= Beginning of Section =

-- pv_equiv track=rewrite | github.com/Mtkurilko/tributary-account-verification | linkage_deduplication/ingest.py | create_pair_chunk
-- ===== SOURCE A (Python) =====
-- def create_pair_chunk(subjects, chunk_range):
--     """
--     Create subject pairs for a specific range of indices.
--
--     :param subjects: List of all subjects
--     :param chunk_range: Tuple of (start_i, end_i) for the outer loop
--     :return: List of (pair_index, subject_pair) tuples
--     """
--     pairs = []
--     n_subjects = len(subjects)
--     start_i, end_i = chunk_range
--
--     for i in range(start_i, min(end_i, n_subjects)):
--         for j in range(i + 1, n_subjects):
--             # Calculate the pair index as it would be in the sequential version
--             pair_idx = sum(n_subjects - k - 1 for k in range(i)) + (j - i - 1)
--             pairs.append((pair_idx, (subjects[i], subjects[j])))
--
--     return pairs
-- ===== SOURCE B (Python) =====
-- def create_pair_chunk(subjects, chunk_range):
--     """
--     Create subject pairs for a specific range of indices.
--
--     Closed-form pair index (base = i*n - i*(i+1)//2) instead of re-summing
--     for every pair; the inner scan enumerates a slice.
--     """
--     n = len(subjects)
--     start_i, end_i = chunk_range
--     pairs = []
--     for i in range(max(start_i, 0), min(end_i, n)):
--         base = i * n - i * (i + 1) // 2
--         si = subjects[i]
--         for off, sj in enumerate(subjects[i + 1:]):
--             pairs.append((base + off, (si, sj)))
--     return pairs
-- ===== Notes on version B (the rewrite author's own statement) =====
-- stated objective: alternative
-- what changed: The per-pair re-summation sum(n-k-1 for k in range(i)) is replaced by the closed-form base index i*n - i*(i+1)//2 hoisted out of the inner loop, which enumerates a slice; B clamps the start index to 0 (negative starts are outside the natural chunk domain). Intended as faster (O(1) instead of O(i) work per pair); a timing run measured only ~1.7x at the largest size, so no speed is claimed.
-- outside the precondition, e.g. on create_pair_chunk([1, 2], (-1, 2)): A returns [(0, (2, 1)), (1, (2, 2)), (0, (1, 2))], B returns [(0, (1, 2))]
import Mathlib
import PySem

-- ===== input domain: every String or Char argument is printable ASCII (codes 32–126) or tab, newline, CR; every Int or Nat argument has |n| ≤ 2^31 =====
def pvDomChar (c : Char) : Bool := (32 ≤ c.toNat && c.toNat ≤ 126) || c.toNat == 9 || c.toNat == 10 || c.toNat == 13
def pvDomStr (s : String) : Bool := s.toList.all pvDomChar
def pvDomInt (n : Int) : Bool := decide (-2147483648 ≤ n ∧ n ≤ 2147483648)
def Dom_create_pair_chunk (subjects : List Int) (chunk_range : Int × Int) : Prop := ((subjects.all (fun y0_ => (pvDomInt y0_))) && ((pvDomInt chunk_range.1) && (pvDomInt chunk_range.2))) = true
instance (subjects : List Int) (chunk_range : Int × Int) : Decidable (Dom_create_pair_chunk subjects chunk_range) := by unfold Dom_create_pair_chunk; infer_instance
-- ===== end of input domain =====

-- B replaces the per-pair prefix re-summation with a hoisted closed-form base index (i*n - i*(i+1)//2) and an enumerated slice; B clamps a negative start to 0 (negative starts lie outside Pre_).


-- ===== PORT A =====
-- Port of A: nested loops; the pair index is recomputed as a prefix sum for every pair.
def create_pair_chunk (subjects : List Int) (chunk_range : Int × Int) : List (Int × (Int × Int)) :=
  let pairs : List (Int × (Int × Int)) := []
  let n : Int := subjects.length
  let start_i := chunk_range.1
  let end_i := chunk_range.2
  (PySem.List.pyRange start_i (min end_i n) 1).foldl (fun pairs i =>
    (PySem.List.pyRange (i + 1) n 1).foldl (fun pairs j =>
      let pair_idx :=
        ((PySem.List.pyRange 0 i 1).foldl (fun s k => s + (n - k - 1)) 0) + (j - i - 1)
      pairs ++ [(pair_idx, (PySem.List.pyGetD subjects i 0, PySem.List.pyGetD subjects j 0))])
      pairs) pairs

-- ===== PORT B =====
-- Port of B: closed-form base index hoisted per i; inner loop enumerates the slice subjects[i+1:].
def create_pair_chunk_alt (subjects : List Int) (chunk_range : Int × Int) : List (Int × (Int × Int)) :=
  let n : Int := subjects.length
  let pairs : List (Int × (Int × Int)) := []
  let start_i := chunk_range.1
  let end_i := chunk_range.2
  (PySem.List.pyRange (max start_i 0) (min end_i n) 1).foldl (fun pairs i =>
    let base := i * n - PySem.Int.floordiv (i * (i + 1)) 2
    let si := PySem.List.pyGetD subjects i 0
    (PySem.List.enumerate (PySem.List.slice subjects (some (i + 1)) none) 0).foldl
      (fun pairs p => pairs ++ [(base + p.1, (si, p.2))]) pairs) pairs

-- ===== PRECONDITION & SPEC =====
-- Pre_ keeps the natural domain: a nonnegative start index, or an empty index range
-- (end ≤ start, where both programs return []). A negative start with a nonempty range is
-- Python negative-index territory: A either raises IndexError or wraps subjects[i] around.
def Pre_create_pair_chunk (subjects : List Int) (chunk_range : Int × Int) : Prop :=
  0 ≤ chunk_range.1 ∨ chunk_range.2 ≤ chunk_range.1
instance (subjects : List Int) (chunk_range : Int × Int) : Decidable (Pre_create_pair_chunk subjects chunk_range) := by unfold Pre_create_pair_chunk; infer_instance
def pvWitness_create_pair_chunk : List Int × (Int × Int) := ([3, 1, 4, 1, 5], (1, 4))

def Spec_create_pair_chunk (subjects : List Int) (chunk_range : Int × Int) (out : List (Int × (Int × Int))) : Prop := out = create_pair_chunk_alt subjects chunk_range
instance (subjects : List Int) (chunk_range : Int × Int) (out : List (Int × (Int × Int))) : Decidable (Spec_create_pair_chunk subjects chunk_range out) := by unfold Spec_create_pair_chunk; infer_instance

-- ===== CLAIM (what is proved, stated in full; the proofs are below) =====
def Claim_equal_create_pair_chunk : Prop := ∀ (subjects : List Int) (chunk_range : Int × Int), Dom_create_pair_chunk subjects chunk_range → Pre_create_pair_chunk subjects chunk_range → Spec_create_pair_chunk subjects chunk_range (create_pair_chunk subjects chunk_range)

-- ===== LEMMAS AND PROOFS =====
lemma tri (n : Int) : ∀ (m : Nat), (PySem.List.pyRange 0 (m:Int) 1).foldl (fun s k => s + (n - k - 1)) 0 = (m:Int)*n - PySem.Int.floordiv ((m:Int)*((m:Int)+1)) 2 := by
  intro m
  induction m with
  | zero => simp [PySem.List.pyRange_one_eq_nil]
  | succ m ih =>
    have h1 : ((m+1 : Nat) : Int) = (m:Int) + 1 := by push_cast; ring
    rw [h1, PySem.List.pyRange_one_succ_right (by positivity), List.foldl_append]
    simp only [List.foldl]
    rw [ih]
    have e1 : ((m:Int)*((m:Int)+1)) = ((m*(m+1) : Nat) : Int) := by push_cast; ring
    have e2 : (((m:Int)+1)*(((m:Int)+1)+1)) = (((m+1)*(m+2) : Nat) : Int) := by push_cast; ring
    have f1 : PySem.Int.floordiv ((m:Int)*((m:Int)+1)) 2 = ((m*(m+1)/2 : Nat) : Int) := by
      rw [e1]; exact_mod_cast PySem.Int.floordiv_natCast (m*(m+1)) 2
    have f2 : PySem.Int.floordiv (((m:Int)+1)*(((m:Int)+1)+1)) 2 = (((m+1)*(m+2)/2 : Nat) : Int) := by
      rw [e2]; exact_mod_cast PySem.Int.floordiv_natCast ((m+1)*(m+2)) 2
    have hdiv : (m+1)*(m+2)/2 = m*(m+1)/2 + (m+1) := by
      rw [show (m+1)*(m+2) = m*(m+1) + 2*(m+1) by ring]
      exact Nat.add_mul_div_left _ _ (by omega)
    rw [f1, f2, hdiv]
    push_cast
    ring

lemma enumMap (si base : Int) : ∀ (d : List Int) (s : Int), (PySem.List.enumerate d s).map (fun p => (base + p.1, (si, p.2))) = (List.range d.length).map (fun (k : Nat) => ((base + s + k : Int), (si, d.getD k 0))) := by
  intro d
  induction d with
  | nil => intro s; simp [PySem.List.enumerate]
  | cons x xs ih =>
    intro s
    rw [PySem.List.enumerate_cons]
    simp only [List.map_cons, List.length_cons, List.range_succ_eq_map, List.map_map, ih]
    refine List.cons_eq_cons.mpr ⟨by simp, ?_⟩
    apply List.map_congr_left
    intro k _
    simp only [Function.comp, List.getD_cons_succ]
    simp only [Prod.mk.injEq]
    push_cast
    exact ⟨by ring, trivial⟩

lemma getD_drop' (l : List Int) (t k : Nat) : (l.drop t).getD k 0 = l.getD (t+k) 0 := by
  simp [List.getD_eq_getElem?_getD, List.getElem?_drop]

-- ===== VERDICT (by name: the statement is the Claim_ definition above) =====
theorem create_pair_chunk_spec : Claim_equal_create_pair_chunk := by
  intro subjects cr _hDom hPre
  unfold Spec_create_pair_chunk create_pair_chunk create_pair_chunk_alt
  dsimp only
  rcases hPre with h0 | hle
  · -- 0 ≤ start
    rw [max_eq_left h0]
    apply PySem.List.foldl_congr_mem
    intro acc i hi
    have hi' := PySem.List.mem_pyRange_one.mp hi
    have h0i : (0:Int) ≤ i := le_trans h0 hi'.1
    have hin : i < (subjects.length : Int) := lt_of_lt_of_le hi'.2 (min_le_right _ _)
    rw [PySem.List.foldl_append_singleton_eq_map
          (fun j => (((PySem.List.pyRange 0 i 1).foldl (fun s k => s + ((subjects.length:Int) - k - 1)) 0) + (j - i - 1),
            (PySem.List.pyGetD subjects i 0, PySem.List.pyGetD subjects j 0))),
        PySem.List.foldl_append_singleton_eq_map
          (fun (p : Int × Int) => ((i * (subjects.length:Int) - PySem.Int.floordiv (i * (i + 1)) 2) + p.1,
            (PySem.List.pyGetD subjects i 0, p.2)))]
    congr 1
    rw [PySem.List.slice_from subjects (by omega : (0:Int) ≤ i + 1)]
    rw [enumMap]
    rw [PySem.List.pyRange_one (i+1) (subjects.length:Int), List.map_map]
    have hS : (PySem.List.pyRange 0 i 1).foldl (fun s k => s + ((subjects.length:Int) - k - 1)) 0
        = i * (subjects.length:Int) - PySem.Int.floordiv (i * (i + 1)) 2 := by
      obtain ⟨m, rfl⟩ : ∃ m : Nat, i = (m:Int) := ⟨i.toNat, (Int.toNat_of_nonneg h0i).symm⟩
      exact tri _ m
    have hlen : ((subjects.length:Int) - (i + 1)).toNat = (List.drop (i+1).toNat subjects).length := by
      rw [List.length_drop]; omega
    rw [hlen]
    apply List.map_congr_left
    intro k _
    simp only [Function.comp, Prod.mk.injEq]
    have ht : (i + 1).toNat = i.toNat + 1 := by omega
    have hcast : i + 1 + (k:Int) = ((i.toNat + 1 + k : Nat) : Int) := by push_cast; omega
    refine ⟨by rw [hS]; ring, trivial, ?_⟩
    rw [hcast, PySem.List.pyGetD_natCast, ht, getD_drop']
  · -- end ≤ start: both ranges empty
    rw [PySem.List.pyRange_one_eq_nil (le_trans (min_le_left _ _) hle),
        PySem.List.pyRange_one_eq_nil (le_trans (le_trans (min_le_left _ _) hle) (le_max_left _ _))]
    rfl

= End of Section =

EXERCISE
Could you state how many lines above include the word "hlen"? Reply with that number alone.

TASK ANSWER
2